With a ban on non-essential travel and some countries in complete lockdown, the European tourism sector is looking at a pandemic-imposed collapse in the upcoming summer season. A helping hand from the EU is far from close.
Tourist hotspots around the globe are seeing a dramatic decrease in visitors and booking. It is the first time since World War II that the whole sector is hit equally – multinational airlines, travel agencies, family-owned hotels or freelance tourist guides.
The bloc’s internal market commissioner Thierry Breton said on Tuesday (21 April) that Europe’s tourism economy could drop by up to 70% and be among the last to recover, and he therefore wants the sector to be first in line when it comes to COVID-19 recovery funds.
“I consider that tourism should benefit the most, more than 20% without a doubt,” he told EU lawmakers in the European Parliament’s Transport Committee.
But the funds are still nowhere to be seen.
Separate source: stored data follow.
-- B's loop with an open buffer runs pvGrab
theorem foldB_buf (l : List String) : ∀ (out : List String) (acc m : String) (r : List String),
    pvGrab acc l = (some m, r) →
    l.foldl mergeStep (out, some acc) = r.foldl mergeStep (out ++ [m], none) := by
  induction l with
  | nil => intro out acc m r h; simp [pvGrab] at h
  | cons x xs ih =>
      intro out acc m r h
      simp only [List.foldl_cons]
      cases hc : pvCloses x
      · simp only [pvGrab, hc, Bool.false_eq_true, if_neg, not_false_iff] at h
        simp only [mergeStep, hc, Bool.false_eq_true, if_neg, not_false_iff]
        exact ih out (acc ++ x) m r h
      · simp only [pvGrab, hc, if_pos] at h
        simp only [mergeStep, hc, if_pos]
        simp only [Prod.mk.injEq, Option.some.injEq] at h
        rw [h.1, h.2]

-- B's loop with a closed buffer computes pvMerge
theorem foldB_none (n : Nat) : ∀ (l out : List String), l.length ≤ n → pvClosed l →
    (l.foldl mergeStep (out, none)).1 = out ++ pvMerge l := by
  induction n with
  | zero =>
      intro l out hn _
      have : l = [] := List.eq_nil_of_length_eq_zero (by omega)
      subst this; simp [pvMerge_nil]
  | succ n ih =>
      intro l out hn hcl
      match l with
      | [] => simp [pvMerge_nil]
      | x :: xs =>
          simp only [List.foldl_cons]
          by_cases ho : pvOpens x = true
          · cases hc : pvCloses x
            · simp only [mergeStep, ho, hc, Bool.not_false, Bool.and_true, if_pos]
              have hany : xs.any pvCloses = true := by
                have h1 := hcl.1 ho
                simp only [List.any_cons, hc, Bool.false_or] at h1
                exact h1
              obtain ⟨m, r, hg⟩ := pvGrab_total xs x hany
              have hgfull : pvGrab "" (x :: xs) = (some m, r) := by
                simp only [pvGrab, hc, Bool.false_eq_true, if_neg, not_false_iff]
                rw [str_empty_append]; exact hg
              have hr_suffix : r <:+ xs := by
                have := pvGrab_suffix xs x
                rw [hg] at this; exact this
              rw [foldB_buf xs out x m r hg]
              rw [ih r (out ++ [m]) (by have := hr_suffix.length_le; simp at hn; omega)
                (pvClosed_suffix (hr_suffix.trans (List.suffix_cons x xs)) hcl)]
              rw [pvMerge_cons_grab ho hgfull]
              simp
            · -- single-element group: B appends x directly
              simp only [mergeStep, ho, hc, Bool.not_true, Bool.and_false, Bool.false_eq_true,
                if_neg, not_false_iff]
              rw [ih xs (out ++ [x]) (by simp at hn; omega) hcl.2]
              have hg : pvGrab "" (x :: xs) = (some x, xs) := by
                simp [pvGrab, hc]
              rw [pvMerge_cons_grab ho hg]
              simp
          · simp only [mergeStep, ho, Bool.false_and, Bool.false_eq_true, if_neg, not_false_iff]
            rw [ih xs (out ++ [x]) (by simp at hn; omega) hcl.2]
            rw [pvMerge_cons_not_open (by simpa using ho)]
            simp

theorem pre_closed (s : List String) (h : Pre_merge_coordinates s) : pvClosed s := by
  obtain ⟨-, h2⟩ := h
  induction s with
  | nil => trivial
  | cons x xs ih =>
      refine ⟨fun ho => ?_, ih (fun t ht =>
        h2 t ((List.mem_tails t (x :: xs)).mpr (((List.mem_tails t xs).mp ht).trans
          (List.suffix_cons x xs))))⟩
      have := h2 (x :: xs) ((List.mem_tails (x :: xs) (x :: xs)).mpr (List.suffix_refl _))
      simpa using this ho

-- ===== VERDICT (by name: the statement is the Claim_ definition above) =====
theorem merge_coordinates_spec : Claim_equal_merge_coordinates := by
  intro s _ hpre
  unfold Spec_merge_coordinates merge_coordinates merge_coordinates_alt
  have hcl := pre_closed s hpre
  have hA := outerA s.length s [] (le_refl _) hcl
  simp only [List.nil_append, List.length_nil] at hA
  rw [hA]
  rw [foldB_none s.length s [] (le_refl _) hcl]
  simp
-- B replaces A's segment-by-segment dict filling (floor-midpoint split between consecutive
-- query hits) by two linear nearest-query sweeps combined per position; same cost, different
-- decomposition ("alternative").


-- ===== PORT A =====
-- the body of A's main loop, one step per enumerate(rpg) pair (i, node)
def pvAstep (Qs : PySem.Set Int) (rpg : List Int) (labels : List Int)
    (st : PySem.Dict Int (Int × Int) × Option Int × Int) (p : Int × Int) :
    PySem.Dict Int (Int × Int) × Option Int × Int :=
  let prediction := st.1
  let pred_prev := st.2.1
  let idx_prev := st.2.2
  let i := p.1
  let node := p.2
  if PySem.Set.contains Qs node then
    let lab := (PySem.List.pyGet? labels node).getD 0   -- labels[node]; in range under Pre_
    let prediction := prediction.insert node (lab, 0)
    match pred_prev with
    | none =>
        (((PySem.List.pyRange 0 i 1).foldl (fun d j =>
            d.insert ((PySem.List.pyGet? rpg j).getD 0) (lab, i - j)) prediction), some lab, i)
    | some pp =>
        let s := idx_prev + 1
        let m := idx_prev + PySem.Int.floordiv (i - idx_prev - 1) 2 + 1   -- preference to last
        let prediction := (PySem.List.pyRange s m 1).foldl (fun d j =>
            d.insert ((PySem.List.pyGet? rpg j).getD 0) (pp, j - idx_prev)) prediction
        let prediction := (PySem.List.pyRange m i 1).foldl (fun d j =>
            d.insert ((PySem.List.pyGet? rpg j).getD 0) (lab, i - j)) prediction
        (prediction, some lab, i)
  else (prediction, pred_prev, idx_prev)
-- B replaces A's bottom-up dp-array fill with demand-driven top-down evaluation
-- using a dict memo and an explicit work stack (same O(n) cost, different traversal).

-- ===== PORT A =====
def solve_stair_climbing (n : Int) (stairs : List Int) : Int :=
  if n = 1 then PySem.List.pyGetD stairs 1 0
  else
    -- dp = [0] * (n + 1)
    let dp := PySem.List.pyRepeat [(0 : Int)] (n + 1)
    -- dp[1] = stairs[1]; dp[2] = stairs[1] + stairs[2]
    let dp := PySem.List.pySetD dp 1 (PySem.List.pyGetD stairs 1 0)
    let dp := PySem.List.pySetD dp 2
      (PySem.List.pyGetD stairs 1 0 + PySem.List.pyGetD stairs 2 0)
    -- for i in range(3, n+1): dp[i] = max(dp[i-2]+stairs[i], dp[i-3]+stairs[i-1]+stairs[i])
    let dp := (PySem.List.pyRange 3 (n + 1) 1).foldl (fun dp i =>
      PySem.List.pySetD dp i
        (max (PySem.List.pyGetD dp (i - 2) 0 + PySem.List.pyGetD stairs i 0)
             (PySem.List.pyGetD dp (i - 3) 0 + PySem.List.pyGetD stairs (i - 1) 0
              + PySem.List.pyGetD stairs i 0))) dp
    PySem.List.pyGetD dp n 0

-- ===== PORT B =====
-- Source B's while-loop over (memo, stack); the Lean stack holds the TOP at the HEAD
-- (Python appends i-2 then i-3 at the end of the list, so i-3 is on top = first here).
-- Fuel only makes the while-loop total; inside Pre_ it is proved sufficient.
def runB (stairs : List Int) : Nat → PySem.Dict Int Int → List Int → PySem.Dict Int Int
  | 0, m, _ => m
  | _ + 1, m, [] => m
  | f + 1, m, i :: st =>
    if m.contains i then runB stairs f m st
    else if m.contains (i - 2) && m.contains (i - 3) then
      runB stairs f
        (m.insert i (max (m.getD (i - 2) 0 + PySem.List.pyGetD stairs i 0)
                         (m.getD (i - 3) 0 + PySem.List.pyGetD stairs (i - 1) 0
                          + PySem.List.pyGetD stairs i 0))) st
    else
      runB stairs f m
        ((if m.contains (i - 3) then [] else [i - 3])
          ++ (if m.contains (i - 2) then [] else [i - 2]) ++ i :: st)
And even if they are made available any time soon, it is unclear what strings will be attached for the countries that will benefit from them.
Breton, however, surprised MEPs with a rather unexpected announcement: telling them that a special summit could be organised in September or October to deal with the fallout of the pandemic and set out a roadmap for sustainable tourism across Europe.
But we are not Australia or New Zealand. Summer is practically around the corner and help is already needed by many in the sector who are teetering on the verge of bankruptcy. An autumn summit will be far too late.
|SMEs are also reluctant to make use of extraordinary measures such as borrowing from the European Investment Bank as this will increase private debt in the long run.|
On a communication level, the EU executive has not been its own best friend either.
Commission chief Ursula von der Leyen sent several contradictory messages in the space of ten days on the matter. Last week, she advised EU citizens not make summer vacation plans. A week later, she said she was positive about “smart” summer holidays, though precisely what constitutes a ‘smart holiday’ is far from clear.
Greece, for instance, is mulling the introduction of “health passports”, meaning those willing to travel to Greece need to be tested first in the country where the holiday starts. Czech Republic’s President Milos Zeman has suggested that the country’s borders should remain sealed off for a year.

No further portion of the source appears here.